### Exercise details
Determine the number of lines below that contain the string "hcast", and state only that number.

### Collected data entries
- - - - -

-- pv_equiv track=rewrite | github.com/Dikshuy/programming-hints | problems_data_structures/week3_hash_tables/3_hash_substring/hash_substring.py | pre_computed_hash
-- ===== SOURCE A (Python) =====
-- def poly_hash(s, x, p):
--     ans = 0
--     for c in reversed(s):
--         ans = (ans * x + ord(c)) % p
--     return ans
--
-- def pre_computed_hash(T, P, x, p):
--     lT = len(T)
--     lP = len(P)
--     H = [[] for _ in range(lT-lP+1)]
--     S = T[lT-lP:]
--     H[lT-lP] = poly_hash(S, x, p)
--     y = 1
--     for _ in range(1, lP+1):
--         y = (y*x)%p
--     for i in range(lT-lP-1, -1, -1):
--         H[i] = (x*H[i+1] + ord(T[i]) - y*ord(T[i+lP]))%p
--
--     return H
-- ===== SOURCE B (Python) =====
-- def poly_hash(s, x, p):
--     ans = 0
--     for c in reversed(s):
--         ans = (ans * x + ord(c)) % p
--     return ans
--
-- def pre_computed_hash(T, P, x, p):
--     lP = len(P)
--     return [poly_hash(T[i:i+lP], x, p) for i in range(len(T) - lP + 1)]
-- ===== Notes on version B (the rewrite author's own statement) =====
-- stated objective: simpler
-- what changed: B drops the rolling-hash recurrence (and the x^|P| power loop) and computes each window's hash independently with poly_hash over the slice T[i:i+len(P)], a one-line comprehension instead of placeholder allocation plus a backwards recurrence.
import Mathlib
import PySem

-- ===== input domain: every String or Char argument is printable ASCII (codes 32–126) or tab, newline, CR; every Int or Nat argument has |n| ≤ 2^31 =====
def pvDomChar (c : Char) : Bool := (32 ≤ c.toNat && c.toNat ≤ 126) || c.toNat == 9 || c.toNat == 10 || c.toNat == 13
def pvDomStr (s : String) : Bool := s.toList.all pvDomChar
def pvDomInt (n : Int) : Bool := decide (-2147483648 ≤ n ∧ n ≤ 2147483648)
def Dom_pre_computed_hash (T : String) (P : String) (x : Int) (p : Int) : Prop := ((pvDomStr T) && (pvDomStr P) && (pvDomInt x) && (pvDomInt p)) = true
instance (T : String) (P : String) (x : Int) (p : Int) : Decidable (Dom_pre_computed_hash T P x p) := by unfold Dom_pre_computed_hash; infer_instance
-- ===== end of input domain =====

-- B replaces A's backwards rolling-hash recurrence by an independent poly_hash of each
-- window T[i:i+len(P)] — simpler (one comprehension, no placeholder list, no power loop).

-- ===== PORT A =====
-- shared helper: the module's poly_hash (used by A for the last window, by B for every window)
def polyHash (s : List Char) (x p : Int) : Int :=
  s.reverse.foldl (fun ans c => PySem.Int.mod (ans * x + (c.toNat : Int)) p) 0

-- body of A's backwards loop: H[i] = (x*H[i+1] + ord(T[i]) - y*ord(T[i+lP])) % p
-- (indices are in range under Pre_, so pyGetD defaults / List.set are exact)
def rollStep (t : List Char) (lP x p y : Int) (H : List Int) (i : Int) : List Int :=
  H.set i.toNat (PySem.Int.mod
    (x * PySem.List.pyGetD H (i + 1) 0 + ((PySem.List.pyGetD t i 'a').toNat : Int)
      - y * ((PySem.List.pyGetD t (i + lP) 'a').toNat : Int)) p)

def pre_computed_hash (T : String) (P : String) (x : Int) (p : Int) : List Int :=
  let t := T.toList
  let lT : Int := (t.length : Int)
  let lP : Int := (P.toList.length : Int)
  -- H = [[] for _ in range(lT-lP+1)]: the [] placeholders (all overwritten under Pre_) are 0 here
  let H0 : List Int := (PySem.List.pyRange 0 (lT - lP + 1) 1).map (fun _ => 0)
  let S := PySem.List.slice t (some (lT - lP)) none
  let H1 := H0.set (lT - lP).toNat (polyHash S x p)
  let y := (PySem.List.pyRange 1 (lP + 1) 1).foldl (fun y _ => PySem.Int.mod (y * x) p) 1
  (PySem.List.pyRange (lT - lP - 1) (-1) (-1)).foldl (rollStep t lP x p y) H1

-- ===== PORT B =====
def pre_computed_hash_alt (T : String) (P : String) (x : Int) (p : Int) : List Int :=
  let t := T.toList
  let lP : Int := (P.toList.length : Int)
  (PySem.List.pyRange 0 ((t.length : Int) - lP + 1) 1).map
    (fun i => polyHash (PySem.List.slice t (some i) (some (i + lP))) x p)

-- ===== PRECONDITION & SPEC =====
-- Pre_ is exactly A's return domain: A raises IndexError when len(P) > len(T), and
-- ZeroDivisionError when p = 0 with T nonempty; it returns on everything else.
def Pre_pre_computed_hash (T : String) (P : String) (x : Int) (p : Int) : Prop :=
  P.toList.length ≤ T.toList.length ∧ (p ≠ 0 ∨ T.toList.length = 0)
instance (T : String) (P : String) (x : Int) (p : Int) : Decidable (Pre_pre_computed_hash T P x p) := by unfold Pre_pre_computed_hash; infer_instance
def pvWitness_pre_computed_hash : String × String × Int × Int := ("ab", "b", 31, 97)

def Spec_pre_computed_hash (T : String) (P : String) (x : Int) (p : Int) (out : List Int) : Prop := out = pre_computed_hash_alt T P x p
instance (T : String) (P : String) (x : Int) (p : Int) (out : List Int) : Decidable (Spec_pre_computed_hash T P x p out) := by unfold Spec_pre_computed_hash; infer_instance

-- ===== CLAIM (what is proved, stated in full; the proofs are below) =====
def Claim_equal_pre_computed_hash : Prop := ∀ (T : String) (P : String) (x : Int) (p : Int), Dom_pre_computed_hash T P x p → Pre_pre_computed_hash T P x p → Spec_pre_computed_hash T P x p (pre_computed_hash T P x p)
-- ===== LEMMAS AND PROOFS =====

-- value of poly_hash before the final mod: pvPoly x [c0,…,ck] = Σ x^j·ord(cj)
def pvPoly (x : Int) : List Char → Int
  | [] => 0
  | ch :: s => (ch.toNat : Int) + x * pvPoly x s

-- ord of t[j] as the ports read it
def pvOrd (t : List Char) (j : Nat) : Int := ((t.getD j 'a').toNat : Int)

-- hash of the window starting at i
def pvH (t : List Char) (m : Nat) (x p : Int) (i : Nat) : Int :=
  (pvPoly x ((t.drop i).take m)).fmod p

lemma polyHash_eq (s : List Char) (x p : Int) :
    polyHash s x p = (pvPoly x s).fmod p := by
  induction s with
  | nil => simp [polyHash, pvPoly, Int.zero_fmod]
  | cons ch s ih =>
    simp only [polyHash, List.reverse_cons, List.foldl_append, List.foldl_cons, List.foldl_nil] at *
    rw [ih]
    show ((pvPoly x s).fmod p * x + (ch.toNat : Int)).fmod p = (pvPoly x (ch :: s)).fmod p
    have : pvPoly x (ch :: s) = pvPoly x s * x + (ch.toNat : Int) := by
      simp [pvPoly]; ring
    rw [this, Int.add_fmod, Int.mul_fmod, Int.fmod_fmod, ← Int.mul_fmod, ← Int.add_fmod]

lemma pvPoly_append (s : List Char) (b : Char) (x : Int) :
    pvPoly x (s ++ [b]) = pvPoly x s + x ^ s.length * (b.toNat : Int) := by
  induction s with
  | nil => simp [pvPoly]
  | cons ch s ih => simp [pvPoly, ih]; ring

lemma pv_step (t : List Char) (x : Int) (i m : Nat) (h : i + 1 + m ≤ t.length) :
    x * pvPoly x ((t.drop (i+1)).take m) + pvOrd t i - x ^ m * pvOrd t (i+m)
      = pvPoly x ((t.drop i).take m) := by
  cases m with
  | zero => simp [pvPoly, pvOrd]
  | succ k =>
    have hi : i < t.length := by omega
    have hik : i + 1 + k < t.length := by omega
    have h1 : (t.drop i).take (k+1) = t[i] :: (t.drop (i+1)).take k := by
      rw [List.drop_eq_getElem_cons hi, List.take_succ_cons]
    have h2 : (t.drop (i+1)).take (k+1) = (t.drop (i+1)).take k ++ [t[i+1+k]] := by
      rw [List.take_add_one]
      congr 1
      rw [List.getElem?_drop, List.getElem?_eq_getElem hik]
      rfl
    rw [h1, h2, pvPoly_append]
    have hlen : ((t.drop (i+1)).take k).length = k := by
      rw [List.length_take, List.length_drop]; omega
    have ho1 : pvOrd t i = (t[i].toNat : Int) := by
      simp [pvOrd, List.getElem?_eq_getElem hi]
    have ho2 : pvOrd t (i + (k+1)) = (t[i+1+k].toNat : Int) := by
      have : i + (k+1) = i + 1 + k := by omega
      rw [this]
      simp [pvOrd, List.getElem?_eq_getElem hik]
    rw [hlen, ho1, ho2]
    simp [pvPoly]
    ring

lemma y_congr (x p : Int) (l : List Int) (a : Int) :
    (l.foldl (fun y _ => (y * x).fmod p) a).fmod p = (a * x ^ l.length).fmod p := by
  induction l generalizing a with
  | nil => simp
  | cons b l ih =>
    rw [List.foldl_cons, ih]
    rw [List.length_cons, Int.mul_fmod, Int.fmod_fmod, ← Int.mul_fmod]
    congr 1
    ring

lemma set_replicate_last (N : Nat) (v : Int) :
    (List.replicate (N+1) (0:Int)).set N v = List.replicate N 0 ++ [v] := by
  induction N with
  | zero => rfl
  | succ k ih =>
    rw [List.replicate_succ, List.set_cons_succ, ih, List.replicate_succ, List.cons_append]

-- congruence for the recurrence body
lemma fmod_lin (p x c d A y e : Int) (hy : y.fmod p = e.fmod p) :
    (x * A.fmod p + c - y * d).fmod p = (x * A + c - e * d).fmod p := by
  rw [Int.sub_fmod, Int.add_fmod, Int.mul_fmod x (A.fmod p), Int.fmod_fmod,
      ← Int.mul_fmod, ← Int.add_fmod, Int.mul_fmod y d, hy, ← Int.mul_fmod, ← Int.sub_fmod]

-- invariant of A's backwards loop
lemma roll_inv (t : List Char) (m : Nat) (x p y : Int)
    (hm : m ≤ t.length)
    (hy : y.fmod p = (x ^ m).fmod p) :
    ∀ (i : Nat), i ≤ t.length - m →
    (PySem.List.pyRange ((i:Int) - 1) (-1) (-1)).foldl (rollStep t (m:Int) x p y)
      (List.replicate i 0 ++ (List.range' i (t.length - m + 1 - i)).map (pvH t m x p))
    = (List.range' 0 (t.length - m + 1)).map (pvH t m x p) := by
  intro i
  induction i with
  | zero =>
    intro _
    rw [PySem.List.pyRange_neg_one_eq_nil (by norm_num)]
    simp
  | succ j ih =>
    intro hj
    have hcast : ((j:Int) + 1) - 1 = (j:Int) := by ring
    have hcons : PySem.List.pyRange (((j+1:Nat):Int) - 1) (-1) (-1)
        = (j:Int) :: PySem.List.pyRange ((j:Int) - 1) (-1) (-1) := by
      push_cast
      rw [hcast, PySem.List.pyRange_neg_one_cons (by omega)]
    rw [hcons, List.foldl_cons]
    have hstep : rollStep t (m:Int) x p y
        (List.replicate (j+1) 0 ++ (List.range' (j+1) (t.length - m + 1 - (j+1))).map (pvH t m x p)) (j:Int)
        = List.replicate j 0 ++ (List.range' j (t.length - m + 1 - j)).map (pvH t m x p) := by
      have hk : ∃ k, t.length - m + 1 - (j+1) = k + 1 := ⟨t.length - m - 1 - j, by omega⟩
      obtain ⟨k, hkk⟩ := hk
      unfold rollStep
      -- the H[i+1] read
      have hget : PySem.List.pyGetD
          (List.replicate (j+1) (0:Int) ++ (List.range' (j+1) (t.length - m + 1 - (j+1))).map (pvH t m x p))
          ((j:Int) + 1) 0 = pvH t m x p (j+1) := by
        have : ((j:Int) + 1) = ((j+1:Nat):Int) := by push_cast; ring
        rw [this, PySem.List.pyGetD_natCast]
        rw [List.getD_append_right _ _ _ _ (by simp)]
        simp only [List.length_replicate, Nat.sub_self, hkk, List.range'_succ, List.map_cons,
          List.getD_cons_zero]
      rw [hget]
      -- the ords
      have hoi : ((PySem.List.pyGetD t (j:Int) 'a').toNat : Int) = pvOrd t j := by
        rw [PySem.List.pyGetD_natCast]; rfl
      have hoim : ((PySem.List.pyGetD t ((j:Int) + (m:Int)) 'a').toNat : Int) = pvOrd t (j+m) := by
        have : (j:Int) + (m:Int) = ((j+m:Nat):Int) := by push_cast; ring
        rw [this, PySem.List.pyGetD_natCast]; rfl
      rw [hoi, hoim]
      -- the new value is pvH j
      have hval : (x * pvH t m x p (j+1) + pvOrd t j - y * pvOrd t (j+m)).fmod p
          = pvH t m x p j := by
        unfold pvH
        rw [fmod_lin p x (pvOrd t j) (pvOrd t (j+m)) (pvPoly x ((t.drop (j+1)).take m)) y (x ^ m) hy,
            pv_step t x j m (by omega)]
      -- perform the set
      have hset : (List.replicate (j+1) (0:Int) ++ (List.range' (j+1) (t.length - m + 1 - (j+1))).map (pvH t m x p)).set
          ((j:Int)).toNat (pvH t m x p j)
          = List.replicate j 0 ++ (List.range' j (t.length - m + 1 - j)).map (pvH t m x p) := by
        rw [Int.toNat_natCast]
        rw [List.set_append_left _ _ (by simp)]
        rw [set_replicate_last]
        have : t.length - m + 1 - j = (t.length - m + 1 - (j+1)) + 1 := by omega
        rw [this, List.range'_succ, List.map_cons, List.append_assoc, List.singleton_append]
      rw [show PySem.Int.mod = Int.fmod from rfl, hval, hset]
    rw [hstep]
    exact ih (by omega)

-- the two ports, fully unfolded, agree for every t and m ≤ |t| (p arbitrary: fmod is total)
lemma main_eq (t : List Char) (m : Nat) (x p : Int) (hm : m ≤ t.length) :
    (PySem.List.pyRange ((t.length : Int) - (m:Int) - 1) (-1) (-1)).foldl
      (rollStep t (m:Int) x p
        ((PySem.List.pyRange 1 ((m:Int) + 1) 1).foldl (fun y _ => PySem.Int.mod (y * x) p) 1))
      (((PySem.List.pyRange 0 ((t.length : Int) - (m:Int) + 1) 1).map (fun _ => (0:Int))).set
        ((t.length : Int) - (m:Int)).toNat
        (polyHash (PySem.List.slice t (some ((t.length : Int) - (m:Int))) none) x p))
    = (PySem.List.pyRange 0 ((t.length : Int) - (m:Int) + 1) 1).map
        (fun i => polyHash (PySem.List.slice t (some i) (some (i + (m:Int)))) x p) := by
  simp only [show PySem.Int.mod = Int.fmod from rfl]
  have hc : (t.length : Int) - (m : Int) = ((t.length - m : Nat) : Int) := by omega
  rw [hc]
  have hc2 : ((t.length - m : Nat) : Int) + 1 = ((t.length - m + 1 : Nat) : Int) := by
    push_cast
    ring
  rw [hc2, PySem.List.pyRange_zero_nat, List.map_map, List.map_map]
  simp only [Function.comp_def]
  rw [List.map_const', List.length_range, Int.toNat_natCast, PySem.List.slice_from_natCast,
      set_replicate_last]
  have hv : polyHash (t.drop (t.length - m)) x p = pvH t m x p (t.length - m) := by
    unfold pvH
    rw [List.take_of_length_le (by rw [List.length_drop]; omega)]
    exact polyHash_eq _ _ _
  rw [hv]
  have hsingle : List.replicate (t.length - m) (0:Int) ++ [pvH t m x p (t.length - m)]
      = List.replicate (t.length - m) 0 ++
        (List.range' (t.length - m) (t.length - m + 1 - (t.length - m))).map (pvH t m x p) := by
    have h1 : t.length - m + 1 - (t.length - m) = 1 := by omega
    rw [h1, List.range'_one, List.map_singleton]
  rw [hsingle]
  rw [roll_inv t m x p _ hm
      (by rw [y_congr]; norm_num [PySem.List.length_pyRange_one]) (t.length - m) le_rfl]
  rw [List.range_eq_range']
  symm
  apply List.map_congr_left
  intro k _
  rw [PySem.List.slice_natCast_add, polyHash_eq]
  rfl

-- ===== VERDICT (by name: the statement is the Claim_ definition above) =====
theorem pre_computed_hash_spec : Claim_equal_pre_computed_hash := by
  intro T P x p _ hpre
  unfold Spec_pre_computed_hash pre_computed_hash pre_computed_hash_alt
  exact main_eq T.toList P.toList.length x p hpre.1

- - - - -

### Answer to the exercise
2